Our Media Platforms are Failing in the Fight Against Fascism

Media institutions are supposed to get better over time at identifying and protecting against disinformation. Our prevailing media institutions are actually getting worse.

By Ryan McGreal. 571 words. Approximately a 1 to 3 minute read.
Posted October 11, 2024 in Blog.

I have a pet theory that fascism rears up every time there is a transformational new communications medium and the fascists are able to exploit the lack of filters and protections in the new medium. Over time, as people and systems adapt, the fascist impulse gets downregulated again.

But this time, for various reasons, the systems that operate our new communications media are actually doing progressively less to filter, downregulate and protect against fascism, not more, as they mature. This is both fascinating and terrifying.

On Facebook, they decided to take the easy way out and deprioritize or outright block all news reporting indiscriminately, instead of trying to filter the reliable news from the propaganda and disinformation. The result is that an entire cohort of social media consumers get almost no news whatsoever now.

Xitter, um, decided to go a different route. That site actively incentivizes the worst kinds of disinformation and even pays propagandists to spread it through revenue sharing. And its owner is out there every day promoting and boosting insane fascist conspiracy theories.

(And not for nothing, but he has also spent tens of millions of dollars funding a Super PAC that supports Republican campaigns and especially the Republican presidential candidate.)

Media sharing sites like YouTube, Instagram and TikTok have opaque algorithms that promote content based not on accuracy but on emotional intensity and similarity to previously viewed content. This has the effect of serving as an intake funnel into increasing radicalization.

The legacy news media are struggling to compete for attention with these new media platforms, and tend to lean into their own forms of sensationalism to try and remain relevant. In addition, squeezed for revenue, these companies are cannibalizing themselves, which further reduces their quality and reliability and make them a target of claims that the news media can’t be trusted.

To the extent that democracy requires a reasonably literate, well informed electorate, this media landscape is very bad news.

In the past, the mainstream media were a primary line of defence against rising fascist sentiment.
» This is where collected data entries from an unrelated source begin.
theorem gf_aux : ∀ (n : Nat) (l : List String), l.length ≤ n → l.Pairwise (· ≤ ·) →
    gf none l = pvNorm l := by
  intro n
  induction n with
  | zero =>
    intro l hlen _
    rw [List.eq_nil_of_length_eq_zero (Nat.le_zero.mp hlen)]
    rfl
  | succ n ih =>
    intro l hlen hpw
    cases l with
    | nil => rfl
    | cons x t =>
      rw [List.pairwise_cons] at hpw
      obtain ⟨hx_le, ht_pw⟩ := hpw
      set k := pvMonth x with hk
      set t1 := t.takeWhile (fun y => pvMonth y == k) with ht1
      set t2 := t.dropWhile (fun y => pvMonth y == k) with ht2
      have hsplit : t1 ++ t2 = t := List.takeWhile_append_dropWhile
      have hk1 : ∀ y ∈ t1, pvMonth y = k := fun y hy => by
        have := List.mem_takeWhile_imp hy
        simpa using this
      have ht2_sub : t2.Sublist t := List.dropWhile_sublist _
      have ht2_pw : t2.Pairwise (· ≤ ·) := List.Pairwise.sublist ht2_sub ht_pw
      have hhead : ∀ h r, t2 = h :: r → pvMonth h ≠ k := by
        intro h r he
        have hne : t2 ≠ [] := by rw [he]; simp
        have hd := List.head_dropWhile_not (fun y => pvMonth y == k) (by rw [← ht2]; exact hne)
        simp only [← ht2] at hd
        simp only [he, List.head_cons] at hd
        simpa using hd
      have hmem_t2 : ∀ y ∈ t2, k < pvMonth y := by
        intro y hy
        obtain ⟨h, r, he⟩ : ∃ h r, t2 = h :: r := by
          cases hc : t2 with
          | nil => rw [hc] at hy; simp at hy
          | cons h r => exact ⟨h, r, rfl⟩
        have hh_t2 : h ∈ t2 := by rw [he]; exact List.mem_cons_self
        have hkh : k < pvMonth h := by
          have hxh : x ≤ h := hx_le h (ht2_sub.mem hh_t2)
          exact lt_of_le_of_ne (pvMonth_mono hxh) (Ne.symm (hhead h r he))
        rw [he] at hy
        rcases List.mem_cons.mp hy with rfl | hyr
        · exact hkh
        · have hhy : h ≤ y := by
            rw [he] at ht2_pw
            exact (List.pairwise_cons.mp ht2_pw).1 y hyr
          exact lt_of_lt_of_le hkh (pvMonth_mono hhy)
      have hlen' : t2.length ≤ n := by
        have h1 : t2.length ≤ t.length := ht2_sub.length_le
        have h2 : t.length ≤ n := by simpa using Nat.succ_le_succ_iff.mp (by simpa using hlen)
        omega
      have hIH : gf none t2 = pvNorm t2 := ih t2 hlen' ht2_pw
      have hLHS : gf none (x :: t) = x :: gf none t2 := by
        rw [show gf none (x :: t) = x :: gf (some k) t from by simp [gf]; rw [hk]]
        rw [← hsplit, gf_skip k t1 hk1 t2 hhead]
      -- the sorted distinct months of x :: t are k followed by those of t2
      have hS_mem : ∀ m, m ∈ PySem.List.sorted (PySem.Set.ofList (t2.map pvMonth)) (fun x => x) false
          ↔ m ∈ t2.map pvMonth := by
        intro m
        rw [PySem.List.mem_sorted, PySem.Set.mem_ofList]
      have hS_lt : (PySem.List.sorted (PySem.Set.ofList (t2.map pvMonth)) (fun x => x) false).Pairwise (· < ·) :=
        PySem.List.sorted_ofList_pairwise_lt _
      have hS_gtk : ∀ m ∈ PySem.List.sorted (PySem.Set.ofList (t2.map pvMonth)) (fun x => x) false, k < m := by
        intro m hm
        obtain ⟨y, hy, rfl⟩ := List.mem_map.mp ((hS_mem m).mp hm)
        exact hmem_t2 y hy
      have hsorted : PySem.List.sorted (PySem.Set.ofList ((x :: t).map pvMonth)) (fun x => x) false
          = k :: PySem.List.sorted (PySem.Set.ofList (t2.map pvMonth)) (fun x => x) false := by
        apply PySem.List.sorted_eq_of_perm_of_pairwise_lt
        · rw [List.perm_ext_iff_of_nodup
            (List.nodup_cons.mpr ⟨fun hkS => lt_irrefl k (hS_gtk k hkS), hS_lt.imp ne_of_lt⟩)
            (PySem.Set.nodup_ofList _)]
          intro a
          rw [PySem.Set.mem_ofList]
          simp only [List.mem_cons, hS_mem, List.map_cons, ← hsplit, List.map_append,
            List.mem_append]
          constructor
          · rintro (rfl | ha)
            · exact Or.inl rfl
            · exact Or.inr (Or.inr ha)
          · rintro (rfl | ha | ha)
            · exact Or.inl rfl
            · obtain ⟨y, hy, rfl⟩ := List.mem_map.mp ha
              exact Or.inl (hk1 y hy)
            · exact Or.inr ha
        · exact List.pairwise_cons.mpr ⟨hS_gtk, hS_lt⟩
      have hhead_val : runmin k (x :: t) none = some x := by
        show runmin k t (if pvMonth x = k then upd none x else none) = some x
        rw [if_pos rfl]
        exact runmin_of_min k t x hx_le
      have htail_val : ∀ m ∈ PySem.List.sorted (PySem.Set.ofList (t2.map pvMonth)) (fun x => x) false,
          runmin m (x :: t) none = runmin m t2 none := by
        intro m hm
        have hkm : k ≠ m := ne_of_lt (hS_gtk m hm)
        show runmin m t (if pvMonth x = m then upd none x else none) = runmin m t2 none
        rw [if_neg hkm, ← hsplit]
        show List.foldl _ none (t1 ++ t2) = _
        rw [List.foldl_append]
        rw [show List.foldl (fun c x => if pvMonth x = m then upd c x else c) none t1
            = runmin m t1 none from rfl]
        rw [runmin_skip m t1 none (fun y hy => by rw [hk1 y hy]; exact hkm)]
        rfl
      rw [hLHS, hIH]
      unfold pvNorm
      rw [hsorted, List.map_cons, hhead_val]
      simp only [Option.getD_some]
      refine congrArg (x :: ·) ?_
      exact List.map_congr_left (fun m hm => by rw [htail_val m hm])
The fascists themselves understand this, which is why they attack the legitimacy of the media so relentlessly and invest so heavily in creating their own parallel networks.
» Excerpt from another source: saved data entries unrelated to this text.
-- pv_equiv track=rewrite | github.com/mkdirswk/algorithm | programmers/Python/kakao2017/AutoComplete.py | solution
-- ===== SOURCE A (Python) =====
-- def solution(words):
--     total_count = 0
--     for alpha in words:
--         str_count = 0
--         while True:
--             temp_str = alpha[0:str_count]
--             temp_list = [s for s in words if temp_str in s]
--
--             if len(temp_list) == 1 or temp_str == alpha:
--                 total_count += len(temp_str)
--                 break
--             str_count += 1
--
--
--
--     return total_count
-- ===== SOURCE B (Python) =====
-- def solution(words):
--     # Count, for every distinct nonempty substring, how many words contain it,
--     # then walk each word's prefixes against the counter (no per-prefix scan of words).
--     counts = {}
--     for w in words:
--         subs = set()
--         for i in range(len(w)):
--             for j in range(i + 1, len(w) + 1):
--                 subs.add(w[i:j])
--         for s in subs:
--             counts[s] = counts.get(s, 0) + 1
--     n = len(words)
--     total = 0
--     for w in words:
--         if n == 1 or w == "":
--             continue
--         ans = len(w)
--         for k in range(1, len(w)):
--             if counts.get(w[:k], 0) == 1:
--                 ans = k
--                 break
--         total += ans
--     return total
-- ===== Notes on version B (the rewrite author's own statement) =====
-- stated objective: faster
-- what changed: Instead of rescanning all words with a substring test for every prefix of every word, B builds one dictionary counting, for each distinct substring, how many words contain it, then walks each word's prefixes with O(1) lookups.
import Mathlib
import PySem

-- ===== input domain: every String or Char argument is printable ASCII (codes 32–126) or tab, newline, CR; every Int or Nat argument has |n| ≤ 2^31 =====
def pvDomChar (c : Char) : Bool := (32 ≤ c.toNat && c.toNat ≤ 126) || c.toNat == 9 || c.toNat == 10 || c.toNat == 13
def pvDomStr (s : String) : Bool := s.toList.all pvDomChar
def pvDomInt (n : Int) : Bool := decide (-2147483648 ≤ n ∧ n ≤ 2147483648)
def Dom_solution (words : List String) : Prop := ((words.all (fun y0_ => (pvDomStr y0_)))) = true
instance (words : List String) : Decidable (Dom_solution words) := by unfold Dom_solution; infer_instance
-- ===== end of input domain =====

-- B replaces A's per-prefix scan over all words (with a substring test each) by one
-- dictionary of per-substring word counts built once, then walks each word's prefixes.

-- ===== PORT A =====
-- A's inner 'while True' loop: str_count = k grows by 1 until the prefix alpha[0:k]
-- occurs as a substring of exactly one word, or equals alpha itself.
def solutionLoop (words : List String) (alpha : String) (k : Nat) : Int :=
  let temp_str := PySem.Str.slice alpha (some 0) (some (k : Int))
  let temp_list := words.filter (fun s => PySem.Str.isIn temp_str s)
  if h : (temp_list.length == 1 || temp_str == alpha) = true then
    PySem.Str.len temp_str
  else
    solutionLoop words alpha (k + 1)
termination_by alpha.toList.length + 1 - k
decreasing_by
  have htemp : temp_str ≠ alpha := by
    intro he
    apply h
    simp [he]
  have hk : k < alpha.toList.length := by
    by_contra hge
    apply htemp
    apply String.toList_inj.mp
    simp only [temp_str, pysem, PySem.Str.toList_slice, PySem.Chars.slice_eq_listSlice,
      PySem.List.slice_zero_start, PySem.List.slice_to_natCast]
    exact List.take_of_length_le (by omega)
  omega

def solution (words : List String) : Int :=
  words.foldl (fun total_count alpha => total_count + solutionLoop words alpha 0) 0

-- ===== PORT B =====
-- the set of (nonempty) substrings of one word
def altSubs (w : String) : PySem.Set String :=
  (PySem.List.pyRange 0 (PySem.Str.len w) 1).foldl (fun subs i =>
    (PySem.List.pyRange (i + 1) (PySem.Str.len w + 1) 1).foldl (fun subs j =>
      PySem.Set.add subs (PySem.Str.slice w (some i) (some j))) subs) PySem.Set.empty

-- counts[s] = number of words having s as a substring
def altCounts (words : List String) : PySem.Dict String Int :=
  words.foldl (fun counts w =>
    (altSubs w).foldl (fun counts s => counts.insert s (counts.getD s 0 + 1)) counts)
    PySem.Dict.empty

-- B's 'for k in range(1, len(w)): … break' loop
def altFind (counts : PySem.Dict String Int) (w : String) : List Int → Int
  | [] => PySem.Str.len w
  | k :: rest =>
    if (counts.getD (PySem.Str.slice w none (some k)) 0 == 1) = true then k
    else altFind counts w rest

def solution_alt (words : List String) : Int :=
  let counts := altCounts words
  let n := words.length
  words.foldl (fun total w =>
    if (n == 1 || w == "") = true then total
    else total + altFind counts w (PySem.List.pyRange 1 (PySem.Str.len w) 1)) 0

-- ===== PRECONDITION & SPEC =====
def Spec_solution (words : List String) (out : Int) : Prop := out = solution_alt words
instance (words : List String) (out : Int) : Decidable (Spec_solution words out) := by unfold Spec_solution; infer_instance

-- ===== CLAIM (what is proved, stated in full; the proofs are below) =====
def Claim_equal_solution : Prop := ∀ (words : List String), Dom_solution words → Spec_solution words (solution words)

-- ===== LEMMAS AND PROOFS =====

-- A's slice alpha[0:k] as a list
theorem toList_prefix_slice (alpha : String) (k : Nat) :
    (PySem.Str.slice alpha (some 0) (some (k : Int))).toList = alpha.toList.take k := by
  rw [PySem.Str.toList_slice, PySem.Chars.slice_eq_listSlice, PySem.List.slice_zero_start,
    PySem.List.slice_to_natCast]

theorem toList_prefix_slice' (alpha : String) (k : Nat) :
    (PySem.Str.slice alpha none (some (k : Int))).toList = alpha.toList.take k := by
  rw [PySem.Str.toList_slice, PySem.Chars.slice_eq_listSlice, PySem.List.slice_to_natCast]

theorem len_toList (s : String) : PySem.Str.len s = (s.toList.length : Int) := by
  simp [pysem]

-- membership in a fold of Set.add over a list
theorem mem_foldl_add {α β : Type} [BEq α] [LawfulBEq α] (l : List β) (f : β → α)
    (s0 : PySem.Set α) (x : α) :
    x ∈ l.foldl (fun s b => PySem.Set.add s (f b)) s0 ↔ x ∈ s0 ∨ ∃ b ∈ l, x = f b := by
  induction l generalizing s0 with
  | nil => simp
  | cons hd tl ih =>
    simp only [List.foldl_cons, ih, PySem.Set.mem_add, List.mem_cons]
    constructor
    · rintro (h | h)
      · rcases h with h | h
        · exact Or.inl h
        · exact Or.inr ⟨hd, Or.inl rfl, h⟩
      · rcases h with ⟨b, hb, rfl⟩
        exact Or.inr ⟨b, Or.inr hb, rfl⟩
    · rintro (h | ⟨b, hb | hb, rfl⟩)
      · exact Or.inl (Or.inl h)
      · subst hb; exact Or.inl (Or.inr rfl)
      · exact Or.inr ⟨b, hb, rfl⟩

-- membership in the nested fold of Set.add used by altSubs
theorem mem_foldl_add2 {α β γ : Type} [BEq α] [LawfulBEq α] (L : List β) (R : β → List γ)
    (F : β → γ → α) (s0 : PySem.Set α) (x : α) :
    x ∈ L.foldl (fun s i => (R i).foldl (fun s j => PySem.Set.add s (F i j)) s) s0 ↔
      x ∈ s0 ∨ ∃ i ∈ L, ∃ j ∈ R i, x = F i j := by
  induction L generalizing s0 with
  | nil => simp
  | cons hd tl ih =>
    simp only [List.foldl_cons, ih, mem_foldl_add, List.mem_cons]
    constructor
    · rintro (h | h)
      · rcases h with h | ⟨j, hj, rfl⟩
        · exact Or.inl h
        · exact Or.inr ⟨hd, Or.inl rfl, j, hj, rfl⟩
      · rcases h with ⟨i, hi, j, hj, rfl⟩
        exact Or.inr ⟨i, Or.inr hi, j, hj, rfl⟩
    · rintro (h | ⟨i, hi | hi, j, hj, rfl⟩)
      · exact Or.inl (Or.inl h)
      · subst hi; exact Or.inl (Or.inr ⟨j, hj, rfl⟩)
      · exact Or.inr ⟨i, hi, j, hj, rfl⟩

-- a fold of Set.add keeps the set duplicate-free
theorem nodup_foldl_add {α β : Type} [BEq α] [LawfulBEq α] (l : List β) (f : β → α)
    (s0 : PySem.Set α) (h : s0.Nodup) :
    (l.foldl (fun s b => PySem.Set.add s (f b)) s0).Nodup := by
  induction l generalizing s0 with
  | nil => exact h
  | cons hd tl ih => exact ih _ (PySem.Set.nodup_add _ _ h)

theorem nodup_altSubs (w : String) : (altSubs w).Nodup := by
  unfold altSubs
  have : ∀ (L : List Int) (s0 : PySem.Set String), s0.Nodup →
      (L.foldl (fun s i =>
        (PySem.List.pyRange (i + 1) (PySem.Str.len w + 1) 1).foldl
          (fun s j => PySem.Set.add s (PySem.Str.slice w (some i) (some j))) s) s0).Nodup := by
    intro L
    induction L with
    | nil => intro s0 h; exact h
    | cons hd tl ih => intro s0 h; exact ih _ (nodup_foldl_add _ _ _ h)
  exact this _ _ List.nodup_nil

-- altSubs w holds exactly the nonempty substrings of w
theorem mem_altSubs (w p : String) :
    p ∈ altSubs w ↔ p.toList ≠ [] ∧ PySem.Str.isIn p w = true := by
  have hlw : PySem.Str.len w = (w.toList.length : Int) := len_toList w
  have hll : w.toList.length = w.length := by simp
  unfold altSubs
  rw [mem_foldl_add2, PySem.Str.isIn_iff_infix]
  constructor
  · rintro (h | ⟨i, hi, j, hj, rfl⟩)
    · simp [PySem.Set.empty] at h
    · rw [PySem.List.mem_pyRange_one] at hi hj
      have h0i : 0 ≤ i := hi.1
      have h0j : 0 ≤ j := by omega
      constructor
      · have := PySem.Str.toList_slice w (some i) (some j)
        rw [PySem.Chars.slice_eq_listSlice, PySem.List.slice_toNat _ h0i h0j] at this
        intro hnil
        rw [hnil] at this
        have hlen := congrArg List.length this.symm
        simp [List.length_take, List.length_drop] at hlen
        omega
      · have := PySem.Str.toList_slice w (some i) (some j)
        rw [PySem.Chars.slice_eq_listSlice, PySem.List.slice_toNat _ h0i h0j] at this
        rw [this]
        exact ((List.take_prefix _ _).isInfix.trans (List.drop_suffix _ _).isInfix)
  · rintro ⟨hne, hinf⟩
    right
    rcases hinf with ⟨s, r, hsr⟩
    have hpl : p.toList.length = p.length := by simp
    refine ⟨(s.length : Int), ?_, ((s.length + p.toList.length : Nat) : Int), ?_, ?_⟩
    · rw [PySem.List.mem_pyRange_one]
      have hlen := congrArg List.length hsr
      simp at hlen
      have hp : 0 < p.toList.length := List.length_pos_of_ne_nil hne
      constructor
      · positivity
      · omega
    · rw [PySem.List.mem_pyRange_one]
      have hlen := congrArg List.length hsr
      simp at hlen
      have hp : 0 < p.toList.length := List.length_pos_of_ne_nil hne
      constructor
      · omega
      · omega
    · apply String.toList_inj.mp
      rw [PySem.Str.toList_slice, PySem.Chars.slice_eq_listSlice,
        PySem.List.slice_toNat _ (by positivity) (by positivity)]
      have h1 : ((s.length : Int)).toNat = s.length := by omega
      have h2 : (((s.length + p.toList.length : Nat) : Int)).toNat = s.length + p.toList.length := by omega
      rw [h1, h2]
      have hdrop : w.toList.drop s.length = p.toList ++ r := by
        rw [← hsr, List.append_assoc, List.drop_left]
      rw [hdrop]
      simp [List.take_left']

-- the counter built by altCounts gives, for every key, the number of words whose
-- substring set contains it
theorem getD_altCounts (words : List String) (p : String) :
    (altCounts words).getD p 0 =
      (words.countP (fun w => decide (p ∈ altSubs w)) : Int) := by
  unfold altCounts
  have : ∀ (ws : List String) (d : PySem.Dict String Int),
      (ws.foldl (fun counts w =>
        (altSubs w).foldl (fun counts s => counts.insert s (counts.getD s 0 + 1)) counts) d).getD p 0
      = d.getD p 0 + (ws.countP (fun w => decide (p ∈ altSubs w)) : Int) := by
    intro ws
    induction ws with
    | nil => intro d; simp
    | cons hd tl ih =>
      intro d
      rw [List.foldl_cons, ih, PySem.Dict.getD_foldl_insert_add_one]
      rw [List.countP_cons]
      by_cases hmem : p ∈ altSubs hd
      · have : (altSubs hd).count p = 1 := List.count_eq_one_of_mem (nodup_altSubs hd) hmem
        simp [this, hmem]
        ring
      · have : (altSubs hd).count p = 0 := List.count_eq_zero_of_not_mem hmem
        simp [this, hmem]
  rw [this]
  simp

-- for a nonempty string, the counter value is A's filter count
theorem getD_altCounts_eq_countP (words : List String) (p : String) (hne : p.toList ≠ []) :
    (altCounts words).getD p 0 =
      (words.countP (fun s => PySem.Str.isIn p s) : Int) := by
  rw [getD_altCounts]
  congr 1
  apply List.countP_congr
  intro w _
  simp only [decide_eq_true_eq, mem_altSubs]
  constructor
  · rintro ⟨_, h⟩; exact h
  · intro h; exact ⟨hne, h⟩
Essentially, today’s major media networks are all either: (a) recoiling from their responsibility to be a bulwark against disinformation; (b) losing the capacity to serve this role; or else (c) actively working to promote the disinformation and propaganda they are supposed to be guarding against.

It’s bad. Really bad.

In a not-crazy media environment, it would be unimaginable for the election between Kamala Harris and Donald Trump to be a statistical tie. In a not-crazy media environment, Trump would never have gotten within several miles of the nomination for one of the two major national political parties.

But that’s not the media environment we live in.
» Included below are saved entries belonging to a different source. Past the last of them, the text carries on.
-- summing multiplicities over a duplicate-free combo list = tallying membership over the input list
theorem sum_count_eq_countP (C : List String) (hC : C.Nodup) (l : List String) :
    (C.map (fun c => (l.count c : Int))).sum = (l.countP (fun e => C.contains e) : Int) := by
  induction l with
  | nil => simp
  | cons x xs ih =>
    have h1 : (C.map (fun c => ((x :: xs).count c : Int))).sum
        = (C.map (fun c => (xs.count c : Int))).sum
          + (C.map (fun c => if c == x then (1 : Int) else 0)).sum := by
      rw [← PySem.List.sum_map_add_int]
      congr 1
      apply List.map_congr_left
      intro c _
      exact count_cons_int c x xs
    have h2 : (C.map (fun c => if c == x then (1 : Int) else 0)).sum
        = if C.contains x then (1 : Int) else 0 := by
      rw [PySem.List.sum_map_ite_one_zero]
      by_cases hx : x ∈ C
      · rw [show C.countP (fun c => c == x) = C.count x from rfl,
          List.count_eq_one_of_mem hC hx]
        simp [List.contains_eq_mem, hx]
      · rw [show C.countP (fun c => c == x) = C.count x from rfl,
          List.count_eq_zero_of_not_mem hx]
        simp [List.contains_eq_mem, hx]
    rw [h1, h2, ih, List.countP_cons]
    split_ifs with h <;> push_cast <;> ring

-- B's 0/1 membership sum over the input list is the same membership tally
theorem sum_ite_mem (l : List String) (C : List String) :
    (l.map (fun e => if C.contains e then (1 : Int) else 0)).sum
      = (l.countP (fun e => C.contains e) : Int) :=
  PySem.List.sum_map_ite_one_zero (fun e => C.contains e) l

-- hence A's sum over a duplicate-free combo equals B's membership sum over the input
theorem sum_combos_eq_sum_ite (l : List String) (C : List String) (hC : C.Nodup) :
    sum_combos (PySem.Dict.counter l) C
      = (l.map (fun e => if C.contains e then (1 : Int) else 0)).sum := by
  rw [sum_combos_counter, sum_count_eq_countP C hC, sum_ite_mem]

-- A's not-scan-fails on Counter(l) says: every term allowed and no term repeated
theorem scanFails_false_iff (l : List String) (S : List String) :
    pvAspectScanFails (PySem.Dict.counter l) S = false ↔ ((∀ e ∈ l, e ∈ S) ∧ l.Nodup) := by
  unfold pvAspectScanFails
  simp only [Bool.or_eq_false_iff, List.any_eq_false, Bool.and_eq_true, decide_eq_true_eq,
    not_and, not_lt, PySem.Dict.keys_counter, PySem.Dict.getD_counter,
    PySem.Dict.contains_counter, Bool.not_eq_true', decide_eq_false_iff_not, not_not,
    List.contains_eq_mem, PySem.Set.mem_ofList, decide_eq_true_eq]
  constructor
  · rintro ⟨h1, h2⟩
    refine ⟨fun e he => h2 e he, ?_⟩
    rw [List.nodup_iff_count_le_one]
    intro a
    by_cases ha : a ∈ l
    · have := h1 a (h2 a ha) (by simpa [List.contains_eq_mem] using ha)
      omega
    · simp [List.count_eq_zero_of_not_mem ha]
  · rintro ⟨hall, hnd⟩
    have hcnt := List.nodup_iff_count_le_one.mp hnd
    refine ⟨fun s _ _ => ?_, fun ek hek => hall ek hek⟩
    have := hcnt s
    exact_mod_cast this

-- B's seen-set streaming pass, characterised over any current seen set
theorem pvSeenScan_true_iff (allowed : List String) :
    ∀ (l : List String) (seen : PySem.Set String),
      pvSeenScan allowed seen l = true
        ↔ ((∀ e ∈ l, e ∈ allowed) ∧ l.Nodup ∧ ∀ e ∈ l, e ∉ seen) := by
  intro l
  induction l with
  | nil => intro seen; simp [pvSeenScan]
  | cons e rest ih =>
    intro seen
    rw [pvSeenScan]
    by_cases h1 : e ∈ allowed
    · by_cases h2 : e ∈ seen
      · rw [if_pos (by simp [List.contains_eq_mem, h2])]
        constructor
        · intro h; cases h
        · rintro ⟨_, _, hs⟩; exact absurd h2 (hs e (List.mem_cons_self))
      · rw [if_neg (by simp [List.contains_eq_mem, h1, h2]), ih]
        constructor
        · rintro ⟨ha, hnd, hseen⟩
          refine ⟨?_, ?_, ?_⟩
          · intro x hx
            rcases List.mem_cons.mp hx with rfl | hx
            · exact h1
            · exact ha x hx
          · rw [List.nodup_cons]
            refine ⟨fun hm => ?_, hnd⟩
            exact (hseen e hm) ((PySem.Set.mem_add seen e e).mpr (Or.inr rfl))
          · intro x hx
            rcases List.mem_cons.mp hx with rfl | hx
            · exact h2
            · intro hxs
              exact (hseen x hx) ((PySem.Set.mem_add seen e x).mpr (Or.inl hxs))
        · rintro ⟨ha, hnd, hs⟩
          have hnc := List.nodup_cons.mp hnd
          refine ⟨fun x hx => ha x (List.mem_cons_of_mem _ hx), hnc.2, ?_⟩
          intro x hx hxa
          rcases (PySem.Set.mem_add seen e x).mp hxa with hxs | rfl
          · exact hs x (List.mem_cons_of_mem _ hx) hxs
          · exact hnc.1 hx
    · rw [if_pos (by simp [List.contains_eq_mem, h1])]
      constructor
      · intro h; cases h
      · rintro ⟨ha, _, _⟩; exact (h1 (ha e List.mem_cons_self)).elim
No matter who wins in November, a huge share of Americans inhabit a funhouse mirror view of the world. Bringing them back into some kind of shared understanding of reality is going to be a huge challenge under any media context, but probably impossible if the media platforms refuse to help.

I would like to end on a hopeful note, and it is this: we are not the first generation to face this challenge, and we can learn from how previous generations responded to it. Our media environment is new, but the basic task remains: to figure out how as a society we can agree on what is real.